Şiddet her geçen gün arttı. Vahşet adım adım ölümü getirdi. Önce Hatay sokaklarına Suriye de katliamlar yapan, kafa kesen, can alan katiller salındı, ardından halkın tepkisi şiddetle bastırılarak, AKP’nin katliamcı politikası kentte egemen kılınmaya çalışıldı. Devletin emniyet güçleri halkın dışında her gücün yanında oldu. Nusracıları, El Kaideciler, sınırı delik deşik eden ÖSO’cuları, yasaları hiçe sayarak koruyan kollayan Emniyet güçleri, kendi halkına karşı acımasız, vicdansız ve pervasız davrandı.

Nusra karargâhına dönen Hatay da halk tedirgin ve kaygılı olarak tetikte oldu. Bu katillerin Türkiye’de ki uzantıları ile birlikte kendilerine bir fırsat bulup saldıracağı ihtimalini hep canlı tuttu. Gençler katillerin ellerini kollarını sallayarak kentin sokaklarında, övünerek dolaşmaları, kendi devletlerinin bu katillere sahip çıkmasını hiçbir zaman kabullenmediler. Savaşa karşı çıkıp barış istediler. Zulüm ve katliam durdurulsun istediler. Hemen yanı başlarında akrabaları vahşice katledilirken, kendi ülkelerinin suç ortağı olmasına karşı çıktılar.

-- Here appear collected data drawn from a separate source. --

-- pv_equiv track=rewrite | github.com/bingle625/E1I2-Algorithm | 문제풀이/김경린/sopt-algorithm/week8/221123_12987.py | solution
-- ===== SOURCE A (Python) =====
-- from collections import deque
--
-- def solution(A, B):
--     cnt = 0
--     A.sort()
--     B.sort()
--     B = deque(B)
--     for a in A:
--         if len(B):
--             while len(B) and a >= B[0]:
--                 B.popleft()
--             if len(B):
--                 B.popleft()
--                 cnt += 1
--         else:
--             break
--
--     return cnt
-- ===== SOURCE B (Python) =====
-- def solution(A, B):
--     # Balance-sweep: merge the two sorted lists ascending (B before an equal A),
--     # keeping a pool of passed A-elements; each B value consumes one pooled A if any.
--     # Like the original, this sorts A and B in place; equivalence is about the return value.
--     A.sort()
--     B.sort()
--     i = j = pool = cnt = 0
--     n, m = len(A), len(B)
--     while j < m:
--         if i < n and A[i] < B[j]:
--             pool += 1
--             i += 1
--         else:
--             if pool > 0:
--                 cnt += 1
--                 pool -= 1
--             j += 1
--     return cnt
-- ===== Notes on version B (the rewrite author's own statement) =====
-- stated objective: alternative
-- what changed: Replaced the per-A-element deque greedy (inner popleft loop discarding B values <= a, then matching one) by a single balance-sweep that merges the two sorted lists ascending (B before an equal A) with an integer pool of passed A elements, matching a B whenever the pool is nonempty; both sort A and B in place.
import Mathlib
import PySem

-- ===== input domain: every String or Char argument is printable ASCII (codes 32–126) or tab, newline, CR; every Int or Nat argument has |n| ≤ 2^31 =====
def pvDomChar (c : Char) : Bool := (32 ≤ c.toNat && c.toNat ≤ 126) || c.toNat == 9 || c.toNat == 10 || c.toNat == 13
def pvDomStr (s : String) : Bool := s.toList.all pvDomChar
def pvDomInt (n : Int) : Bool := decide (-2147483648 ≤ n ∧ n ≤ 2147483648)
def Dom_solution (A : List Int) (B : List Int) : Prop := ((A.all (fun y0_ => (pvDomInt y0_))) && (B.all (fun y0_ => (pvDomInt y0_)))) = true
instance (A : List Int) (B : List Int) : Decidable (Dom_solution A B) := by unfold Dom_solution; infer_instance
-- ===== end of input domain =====

-- B replaces A's per-element deque greedy by one balance-sweep over the merged sorted lists
-- (objective: alternative decomposition, same cost). Both Pythons sort A and B in place;
-- the equivalence proved here is about the RETURN value only.

-- ===== PORT A =====
-- the inner `while len(B) and a >= B[0]: B.popleft()` loop
def popLe (a : Int) : List Int → List Int
  | [] => []
  | b :: bs => if a ≥ b then popLe a bs else b :: bs

-- the `for a in A` loop over the deque B, with `break` returning cnt
def aloop (cnt : Int) : List Int → List Int → Int
  | [], _ => cnt
  | _ :: _, [] => cnt                 -- `else: break`
  | a :: as_, b :: bs =>
      match popLe a (b :: bs) with
      | [] => aloop cnt as_ []        -- inner while emptied B; next iteration breaks
      | _ :: bs' => aloop (cnt + 1) as_ bs'

def solution (A : List Int) (B : List Int) : Int :=
  aloop 0 (PySem.List.sorted A (fun x => x) false) (PySem.List.sorted B (fun x => x) false)

-- ===== PORT B =====
-- Source B's while loop over indices i, j with pool and cnt, as recursion on the two lists
def sweep (pool cnt : Int) : List Int → List Int → Int
  | _, [] => cnt
  | [], _ :: bs => if pool > 0 then sweep (pool - 1) (cnt + 1) [] bs else sweep pool cnt [] bs
  | a :: as_, b :: bs =>
      if a < b then sweep (pool + 1) cnt as_ (b :: bs)
      else if pool > 0 then sweep (pool - 1) (cnt + 1) (a :: as_) bs
      else sweep pool cnt (a :: as_) bs
termination_by as_ bs => as_.length + bs.length

def solution_alt (A : List Int) (B : List Int) : Int :=
  sweep 0 0 (PySem.List.sorted A (fun x => x) false) (PySem.List.sorted B (fun x => x) false)

-- ===== PRECONDITION & SPEC =====
def Spec_solution (A : List Int) (B : List Int) (out : Int) : Prop := out = solution_alt A B
instance (A : List Int) (B : List Int) (out : Int) : Decidable (Spec_solution A B out) := by unfold Spec_solution; infer_instance

-- ===== CLAIM (what is proved, stated in full; the proofs are below) =====
def Claim_equal_solution : Prop := ∀ (A : List Int) (B : List Int), Dom_solution A B → Spec_solution A B (solution A B)

-- ===== LEMMAS AND PROOFS =====

theorem sweep_nil_right (pool cnt : Int) (as_ : List Int) : sweep pool cnt as_ [] = cnt := by
  cases as_ <;> simp [sweep]

theorem sweep_acc (pool cnt : Int) (as_ bs : List Int) :
    sweep pool cnt as_ bs = cnt + sweep pool 0 as_ bs := by
  induction bs generalizing pool cnt as_ with
  | nil => simp [sweep_nil_right]
  | cons b bs ih =>
    induction as_ generalizing pool cnt with
    | nil =>
      by_cases hp : pool > 0
      · simp only [sweep, hp, reduceIte]
        rw [ih (pool - 1) (cnt + 1), ih (pool - 1) (0 + 1)]; ring
      · simp only [sweep, hp, reduceIte]
        rw [ih pool cnt, ih pool 0]
    | cons a as_ iha =>
      by_cases hab : a < b
      · simp only [sweep, hab, reduceIte]
        rw [iha (pool + 1) cnt]
      · by_cases hp : pool > 0
        · simp only [sweep, hab, hp, reduceIte]
          rw [ih (pool - 1) (cnt + 1), ih (pool - 1) (0 + 1)]; ring
        · simp only [sweep, hab, hp, reduceIte]
          rw [ih pool cnt, ih pool 0]

-- key exchange lemma: a pooled element (smaller than every remaining B value) matches b
theorem sweep_pool_succ (p : Int) (hp : 0 ≤ p) (as_ bs : List Int) (b : Int)
    (hb : ∀ x ∈ bs, b ≤ x) :
    sweep (p + 1) 0 as_ (b :: bs) = 1 + sweep p 0 as_ bs := by
  induction as_ generalizing p with
  | nil =>
    have h1 : p + 1 > 0 := by omega
    simp only [sweep, h1, reduceIte]
    rw [sweep_acc]
    have hpp : p + 1 - 1 = p := by ring
    rw [hpp]; ring
  | cons a as_ ih =>
    by_cases hab : a < b
    · simp only [sweep, hab, reduceIte]
      rw [ih (p + 1) (by omega)]
      cases bs with
      | nil => simp [sweep_nil_right]
      | cons b' bs' =>
        have hab' : a < b' := lt_of_lt_of_le hab (hb b' (by simp))
        simp only [sweep, hab', reduceIte]
    · have h1 : p + 1 > 0 := by omega
      simp only [sweep, hab, h1, reduceIte]
      rw [sweep_acc]
      have hpp : p + 1 - 1 = p := by ring
      rw [hpp]; ring

theorem sweep_zero_nil (cnt : Int) (bs : List Int) : sweep 0 cnt [] bs = cnt := by
  induction bs generalizing cnt with
  | nil => simp [sweep]
  | cons b bs ih => simp only [sweep]; exact ih cnt

theorem aloop_nil_right (cnt : Int) (as_ : List Int) : aloop cnt as_ [] = cnt := by
  cases as_ <;> simp [aloop]

-- dropping a B value that the current a already exceeds
theorem aloop_drop (cnt a : Int) (as_ bs : List Int) (b : Int) (h : a ≥ b) :
    aloop cnt (a :: as_) (b :: bs) = aloop cnt (a :: as_) bs := by
  cases bs with
  | nil => simp [aloop, popLe, h, aloop_nil_right]
  | cons b' bs' => simp [aloop, popLe, h]

theorem main_lemma (as_ bs : List Int) (cnt : Int)
    (hb : bs.Pairwise (· ≤ ·)) :
    aloop cnt as_ bs = cnt + sweep 0 0 as_ bs := by
  induction bs generalizing as_ cnt with
  | nil => simp [aloop_nil_right, sweep_nil_right]
  | cons b bs ih =>
    rw [List.pairwise_cons] at hb
    cases as_ with
    | nil => simp [aloop, sweep_zero_nil]
    | cons a as_ =>
      by_cases hab : a < b
      · have hnge : ¬ a ≥ b := by omega
        simp only [aloop, popLe, hnge, reduceIte]
        rw [ih as_ (cnt + 1) hb.2]
        simp only [sweep, hab, reduceIte]
        rw [sweep_pool_succ 0 le_rfl as_ bs b hb.1]
        ring
      · have hge : a ≥ b := by omega
        rw [aloop_drop cnt a as_ bs b hge, ih (a :: as_) cnt hb.2]
        have hp0 : ¬ (0 : Int) > 0 := by omega
        simp only [sweep, hab, hp0, reduceIte]

-- ===== VERDICT (by name: the statement is the Claim_ definition above) =====
theorem solution_spec : Claim_equal_solution := by
  intro A B _
  unfold Spec_solution solution solution_alt
  rw [main_lemma _ _ _ (by simpa using PySem.List.sorted_pairwise B (fun x => x) )]
  ring
-- pv_equiv track=rewrite | github.com/AGodley/ThesisCode | code/displacedNullMeasurements/patterns.py | possible_patterns
-- ===== SOURCE A (Python) =====
-- import itertools
--
-- def possible_patterns(order):
--     result = []
--
--     # Finds all combinations of 0s and 1s up to order
--     for r in range(1, order+1):
--         combinations = itertools.product([0, 1], repeat=r)
--         # Result is a list of tuples containing the patterns
--         result.extend(combinations)
--
--     # Initializes the dictionary that will contain the patterns
--     dictionary = {}
--     # Adds first two patterns
--     dictionary['1'] = 0
--     dictionary['11'] = 0
--
--     # Converts each tuple into a string pattern, adds a 1 either side and adds it to a dictionary
--     for tuple in result:
--         pat = '1'
--         for i in tuple:
--             pat += str(i)
--         pat += '1'
--         dictionary[pat] = 0
--     return dictionary
-- ===== SOURCE B (Python) =====
-- def possible_patterns(order):
--     # Arithmetic enumeration: the wanted keys are exactly the binary
--     # representations of the odd numbers below 2**(order+2), and counting the
--     # odd numbers upward visits them in exactly the original insertion order.
--     return {format(n, 'b'): 0 for n in range(1, 2 ** (max(order, 0) + 2), 2)}
-- ===== Notes on version B (the rewrite author's own statement) =====
-- stated objective: alternative
-- what changed: B drops the itertools.product enumeration and string assembly entirely: it counts the odd integers below 2**(order+2) and takes each one's binary representation as the key, since those are exactly the '1...1' patterns in A's insertion order.
import Mathlib
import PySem

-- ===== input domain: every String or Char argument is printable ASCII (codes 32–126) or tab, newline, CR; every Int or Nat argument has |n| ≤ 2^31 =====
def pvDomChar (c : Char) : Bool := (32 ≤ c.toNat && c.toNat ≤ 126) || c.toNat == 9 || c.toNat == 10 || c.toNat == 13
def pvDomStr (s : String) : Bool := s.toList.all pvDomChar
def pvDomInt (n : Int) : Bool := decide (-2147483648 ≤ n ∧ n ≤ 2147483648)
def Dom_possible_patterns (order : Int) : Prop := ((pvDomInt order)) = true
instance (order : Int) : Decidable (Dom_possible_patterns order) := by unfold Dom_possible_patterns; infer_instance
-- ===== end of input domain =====

-- B replaces A's per-length itertools.product enumeration and string assembly by counting
-- the odd integers below 2^(order+2) and using each one's binary representation as the key.

-- ===== PORT A =====
-- exact: itertools.product([0, 1], repeat=r) — all r-tuples over [0, 1],
-- rightmost coordinate varying fastest (lexicographic order)
def pvProdRep : Nat → List (List Int)
  | 0 => [[]]
  | n + 1 => (pvProdRep n).flatMap (fun t => [(0 : Int), 1].map (fun b => t ++ [b]))

def possible_patterns (order : Int) : List (String × Int) :=
  -- result = []; for r in range(1, order+1): result.extend(product([0,1], repeat=r))
  let result : List (List Int) :=
    (PySem.List.pyRange 1 (order + 1) 1).foldl (fun acc r => acc ++ pvProdRep r.toNat) []
  -- dictionary = {}; dictionary['1'] = 0; dictionary['11'] = 0
  let dictionary : PySem.Dict String Int :=
    (PySem.Dict.empty.insert "1" 0).insert "11" 0
  -- for tuple in result: pat = '1'; for i in tuple: pat += str(i); pat += '1'; dictionary[pat] = 0
  let dictionary :=
    result.foldl (fun d t =>
      d.insert (String.ofList
        ((t.foldl (fun p i => p ++ PySem.Int.toChars i) ['1']) ++ ['1'])) 0) dictionary
  dictionary.items

-- ===== PORT B =====
-- {format(n, 'b'): 0 for n in range(1, 2 ** (max(order, 0) + 2), 2)}
def possible_patterns_alt (order : Int) : List (String × Int) :=
  ((PySem.List.pyRange 1 ((2 : Int) ^ (max order 0 + 2).toNat) 2).foldl
      (fun d n => d.insert (PySem.Int.toBin n) 0)
      (PySem.Dict.empty : PySem.Dict String Int)).items

-- ===== PRECONDITION & SPEC =====
def Spec_possible_patterns (order : Int) (out : List (String × Int)) : Prop := out = possible_patterns_alt order
instance (order : Int) (out : List (String × Int)) : Decidable (Spec_possible_patterns order out) := by unfold Spec_possible_patterns; infer_instance

-- ===== CLAIM (what is proved, stated in full; the proofs are below) =====
def Claim_equal_possible_patterns : Prop := ∀ (order : Int), Dom_possible_patterns order → Spec_possible_patterns order (possible_patterns order)

-- ===== LEMMAS AND PROOFS =====

-- binary digits of n (MSB first, as Python's format(n,'b') prints them)
def pvBits (n : Nat) : List Char :=
  if _h : n < 2 then [Nat.digitChar n]
  else pvBits (n / 2) ++ [Nat.digitChar (n % 2)]
decreasing_by exact Nat.div_lt_self (by omega) (by omega)

theorem pvBits_lt_two (n : Nat) (h : n < 2) : pvBits n = [Nat.digitChar n] := by
  conv_lhs => rw [pvBits]
  rw [dif_pos h]

theorem pvBits_two_le (n : Nat) (h : 2 ≤ n) :
    pvBits n = pvBits (n / 2) ++ [Nat.digitChar (n % 2)] := by
  conv_lhs => rw [pvBits]
  rw [dif_neg (by omega)]

-- the k low-order bits of j, MSB first (j padded to width k)
def pvPad : Nat → Nat → List Char
  | 0, _ => []
  | k + 1, j => pvPad k (j / 2) ++ [Nat.digitChar (j % 2)]

-- fold a key list into the dict (value 0 each)
def pvIns (ks : List (List Char)) (d : PySem.Dict String Int) : PySem.Dict String Int :=
  ks.foldl (fun d k => d.insert (String.ofList k) 0) d

theorem pvToDigitsCore_eq : ∀ (f n : Nat) (l : List Char), n < f →
    Nat.toDigitsCore 2 f n l = pvBits n ++ l := by
  intro f
  induction f with
  | zero => omega
  | succ f ih =>
    intro n l hn
    rw [Nat.toDigitsCore]
    by_cases h2 : n < 2
    · have h0 : n / 2 = 0 := by omega
      rw [h0, if_pos rfl, pvBits_lt_two n h2]
      rw [show n % 2 = n from by omega]
      rfl
    · have hne : ¬ n / 2 = 0 := by omega
      rw [if_neg hne, ih (n / 2) _ (by omega), pvBits_two_le n (by omega)]
      simp

theorem pvToDigits_eq (n : Nat) : Nat.toDigits 2 n = pvBits n := by
  rw [Nat.toDigits, pvToDigitsCore_eq (n + 1) n [] (Nat.lt_succ_self n), List.append_nil]

theorem pvBits_pow_add : ∀ (k j : Nat), j < 2 ^ k → pvBits (2 ^ k + j) = '1' :: pvPad k j := by
  intro k
  induction k with
  | zero =>
    intro j hj
    interval_cases j
    rw [show (2 : Nat) ^ 0 + 0 = 1 from by norm_num, pvBits_lt_two 1 (by omega)]
    rfl
  | succ k ih =>
    intro j hj
    have hp : (2 : Nat) ≤ 2 ^ (k + 1) := Nat.one_lt_two_pow_iff.mpr (by omega)
    rw [pvBits_two_le _ (by omega)]
    have hdiv : (2 ^ (k + 1) + j) / 2 = 2 ^ k + j / 2 := by
      rw [pow_succ]; omega
    have hmod : (2 ^ (k + 1) + j) % 2 = j % 2 := by
      rw [pow_succ]; omega
    rw [hdiv, hmod, ih (j / 2) (by rw [pow_succ] at hj; omega), pvPad]
    simp

-- binary of an odd number 2j+1 with j ≥ 1: binary of j followed by '1'
theorem pvBits_odd (j : Nat) (hj : 1 ≤ j) : pvBits (2 * j + 1) = pvBits j ++ ['1'] := by
  rw [pvBits_two_le _ (by omega), show (2 * j + 1) / 2 = j from by omega,
    show (2 * j + 1) % 2 = 1 from by omega]
  rfl

theorem pvRange_two_mul (n : Nat) :
    List.range (2 * n) = (List.range n).flatMap (fun j => [2 * j, 2 * j + 1]) := by
  induction n with
  | zero => rfl
  | succ n ih =>
    rw [show 2 * (n + 1) = 2 * n + 1 + 1 from by omega, List.range_succ, List.range_succ,
      List.range_succ, ih]
    simp [List.flatMap_append]

-- A's level-r middle strings, in product order, are j ↦ pvPad r j for j < 2^r
theorem pvProdRep_pad (r : Nat) :
    (pvProdRep r).map (fun t => t.flatMap PySem.Int.toChars)
      = (List.range (2 ^ r)).map (pvPad r) := by
  induction r with
  | zero => rfl
  | succ r ih =>
    have hR : (List.range (2 ^ (r + 1))).map (pvPad (r + 1))
        = ((List.range (2 ^ r)).map (pvPad r)).flatMap (fun s => [s ++ ['0'], s ++ ['1']]) := by
      rw [pow_succ, Nat.mul_comm, pvRange_two_mul, List.map_flatMap, List.flatMap_map]
      refine List.flatMap_congr (fun j _ => ?_)
      have e1 : 2 * j / 2 = j := by omega
      have e2 : 2 * j % 2 = 0 := by omega
      have e3 : (2 * j + 1) / 2 = j := by omega
      have e4 : (2 * j + 1) % 2 = 1 := by omega
      simp [pvPad, e1, e2, e3, e4]
      constructor <;> rfl
    have hL : (pvProdRep (r + 1)).map (fun t => t.flatMap PySem.Int.toChars)
        = ((pvProdRep r).map (fun t => t.flatMap PySem.Int.toChars)).flatMap
            (fun s => [s ++ ['0'], s ++ ['1']]) := by
      rw [pvProdRep, List.map_flatMap, List.flatMap_map]
      refine List.flatMap_congr (fun t _ => ?_)
      simp [List.flatMap_append, show PySem.Int.toChars 0 = ['0'] from rfl,
        show PySem.Int.toChars 1 = ['1'] from rfl]
    rw [hL, hR, ih]

-- A's whole key sequence ('1', '11', then the levels) equals B's (binary of the odd numbers)
theorem pvKeys_eq (N : Nat) :
    (['1'] : List Char) :: (['1', '1'] : List Char) ::
        ((List.range N).flatMap (fun r =>
          (List.range (2 ^ (r + 1))).map (fun j => '1' :: (pvPad (r + 1) j ++ ['1']))))
      = (List.range (2 ^ (N + 1))).map (fun j => pvBits (2 * j + 1)) := by
  induction N with
  | zero =>
    rw [show (2 : Nat) ^ (0 + 1) = 2 from rfl, List.range_succ, List.range_succ]
    simp [pvBits_lt_two 1 (by omega), pvBits_odd 1 (by omega)]
    rfl
  | succ N ih =>
    have hsplit : (2 : Nat) ^ (N + 1 + 1) = 2 ^ (N + 1) + 2 ^ (N + 1) := by ring
    conv_rhs => rw [hsplit, List.range_add, List.map_append, ← ih]
    rw [List.range_succ, List.flatMap_append]
    simp only [List.flatMap_cons, List.flatMap_nil, List.append_nil, List.cons_append,
      List.map_map]
    refine congrArg _ (congrArg _ (congrArg _ ?_))
    refine (List.map_congr_left (fun i hi => ?_)).symm
    have hi' : i < 2 ^ (N + 1) := List.mem_range.mp hi
    have hone : (1 : Nat) ≤ 2 ^ (N + 1) := Nat.one_le_two_pow
    rw [Function.comp_apply, pvBits_odd (2 ^ (N + 1) + i) (by omega),
      pvBits_pow_add (N + 1) i hi']
    simp

theorem possible_patterns_eq (order : Int) :
    possible_patterns order = possible_patterns_alt order := by
  have hN : (max order 0 + 2).toNat = order.toNat + 2 := by omega
  set N := order.toNat with hNdef
  -- ---- reduce A's dictionary to pvIns over its key sequence ----
  rw [possible_patterns, possible_patterns_alt]
  congr 1
  -- A side
  have hA : (PySem.List.pyRange 1 (order + 1) 1).foldl
        (fun acc r => acc ++ pvProdRep r.toNat) []
      = (List.range N).flatMap (fun k => pvProdRep (k + 1)) := by
    rw [PySem.List.pyRange_one, show (order + 1 - 1).toNat = N from by omega,
      PySem.List.foldl_append_eq_flatMap, List.nil_append, List.flatMap_map]
    refine List.flatMap_congr (fun k _ => ?_)
    rw [show ((1 : Int) + (k : Int)).toNat = k + 1 from by omega]
  rw [hA]
  have hkey : ∀ t : List Int,
      (t.foldl (fun p i => p ++ PySem.Int.toChars i) ['1']) ++ ['1']
        = '1' :: (t.flatMap PySem.Int.toChars ++ ['1']) := by
    intro t
    rw [PySem.List.foldl_append_eq_flatMap]
    simp
  have hfoldA : ∀ (ts : List (List Int)) (d : PySem.Dict String Int),
      ts.foldl (fun d t => d.insert (String.ofList
          ((t.foldl (fun p i => p ++ PySem.Int.toChars i) ['1']) ++ ['1'])) 0) d
        = pvIns (ts.map (fun t => '1' :: (t.flatMap PySem.Int.toChars ++ ['1']))) d := by
    intro ts d
    rw [pvIns, List.foldl_map]
    have hfun : (fun (d : PySem.Dict String Int) (t : List Int) => d.insert (String.ofList
          ((t.foldl (fun p i => p ++ PySem.Int.toChars i) ['1']) ++ ['1'])) 0)
        = fun d t => d.insert (String.ofList ('1' :: (t.flatMap PySem.Int.toChars ++ ['1']))) 0 := by
      funext d t
      rw [hkey t]
    rw [hfun]
  rw [hfoldA]
  have hd0 : ((PySem.Dict.empty.insert "1" 0).insert "11" (0 : Int))
      = pvIns [['1'], ['1', '1']] PySem.Dict.empty := rfl
  rw [hd0, show ∀ ks d, pvIns ks (pvIns [['1'], ['1', '1']] d) = pvIns ([['1'], ['1', '1']] ++ ks) d
      from fun ks d => (List.foldl_append).symm]
  have hmapA : ((List.range N).flatMap (fun k => pvProdRep (k + 1))).map
        (fun t => '1' :: (t.flatMap PySem.Int.toChars ++ ['1']))
      = (List.range N).flatMap (fun r =>
          (List.range (2 ^ (r + 1))).map (fun j => '1' :: (pvPad (r + 1) j ++ ['1']))) := by
    rw [List.map_flatMap]
    refine List.flatMap_congr (fun r _ => ?_)
    rw [show (fun t : List Int => '1' :: (t.flatMap PySem.Int.toChars ++ ['1']))
          = (fun s => '1' :: (s ++ ['1'])) ∘ (fun t : List Int => t.flatMap PySem.Int.toChars)
        from rfl, ← List.map_map, pvProdRep_pad, List.map_map]
    rfl
  rw [hmapA, show ([['1'], ['1', '1']] : List (List Char)) ++ _ = _ from rfl]
  -- now: pvIns of A's key sequence; rewrite it via pvKeys_eq
  have hconcat : ([['1'], ['1', '1']] : List (List Char)) ++
        ((List.range N).flatMap (fun r =>
          (List.range (2 ^ (r + 1))).map (fun j => '1' :: (pvPad (r + 1) j ++ ['1']))))
      = (List.range (2 ^ (N + 1))).map (fun j => pvBits (2 * j + 1)) := by
    rw [← pvKeys_eq N]
    rfl
  rw [hconcat]
  -- ---- reduce B's dictionary to the same pvIns ----
  rw [hN]
  have hMgt : (1 : Int) < (2 : Int) ^ (N + 2) := by
    have h4 : (1 : Nat) < 2 ^ (N + 2) := Nat.one_lt_two_pow_iff.mpr (by omega)
    exact_mod_cast h4
  rw [PySem.List.pyRange_of_pos 1 ((2 : Int) ^ (N + 2)) (by norm_num : (0 : Int) < 2),
    if_pos hMgt,
    show ((2 : Int) ^ (N + 2) - 1 + 2 - 1) / 2 = ((2 ^ (N + 1) : Nat) : Int) from by
      rw [show ((2 : Int) ^ (N + 2) - 1 + 2 - 1) = 2 ^ (N + 1) * 2 from by ring,
        Int.mul_ediv_cancel _ (by norm_num)]
      push_cast
      ring,
    Int.toNat_natCast, List.foldl_map, pvIns, List.foldl_map]
  have hkeyB : (fun (d : PySem.Dict String Int) (k : Nat) =>
        d.insert (PySem.Int.toBin (1 + 2 * (k : Int))) 0)
      = fun d k => d.insert (String.ofList (pvBits (2 * k + 1))) 0 := by
    funext d k
    have h1 : (1 + 2 * (k : Int)) = ((2 * k + 1 : Nat) : Int) := by push_cast; ring
    rw [h1, ← String.ofList_toList (s := PySem.Int.toBin ((2 * k + 1 : Nat) : Int)), PySem.Int.toList_toBin,
      show PySem.Int.toBinChars ((2 * k + 1 : Nat) : Int) = Nat.toDigits 2 (2 * k + 1) from by
        rw [PySem.Int.toBinChars, if_neg (by push_cast; omega), Int.toNat_natCast],
      pvToDigits_eq]
  rw [hkeyB]

-- ===== VERDICT (by name: the statement is the Claim_ definition above) =====
theorem possible_patterns_spec : Claim_equal_possible_patterns := by
  intro order _
  exact possible_patterns_eq order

Demokratik tepkilerini, sokakta protesto gösterileriyle göstermek dışında, asla şiddete yönelmediler. Tek bir kurşun sıkmadılar. Molotof kokteyli gibi yakıcı şeyler kullanmadılar. Bomba atmadılar. Sadece polis müdahale ettiğinde, barikat kurup, taş attılar. Kentlerini, mahallerini, onurlarını ve değerlerini korudular.
Hayır dediler.
HAYIR.
AKP’nin lügatinde hayır yoktu, biat vardı.
Biat istedi.
Etmediler…
Tek tek düştüler.
Toprağa değil yangın yeri yüreklere düştüler, can oldular…
Yarım kalan türkülerini halka bırakarak sonsuzluğa gittiler.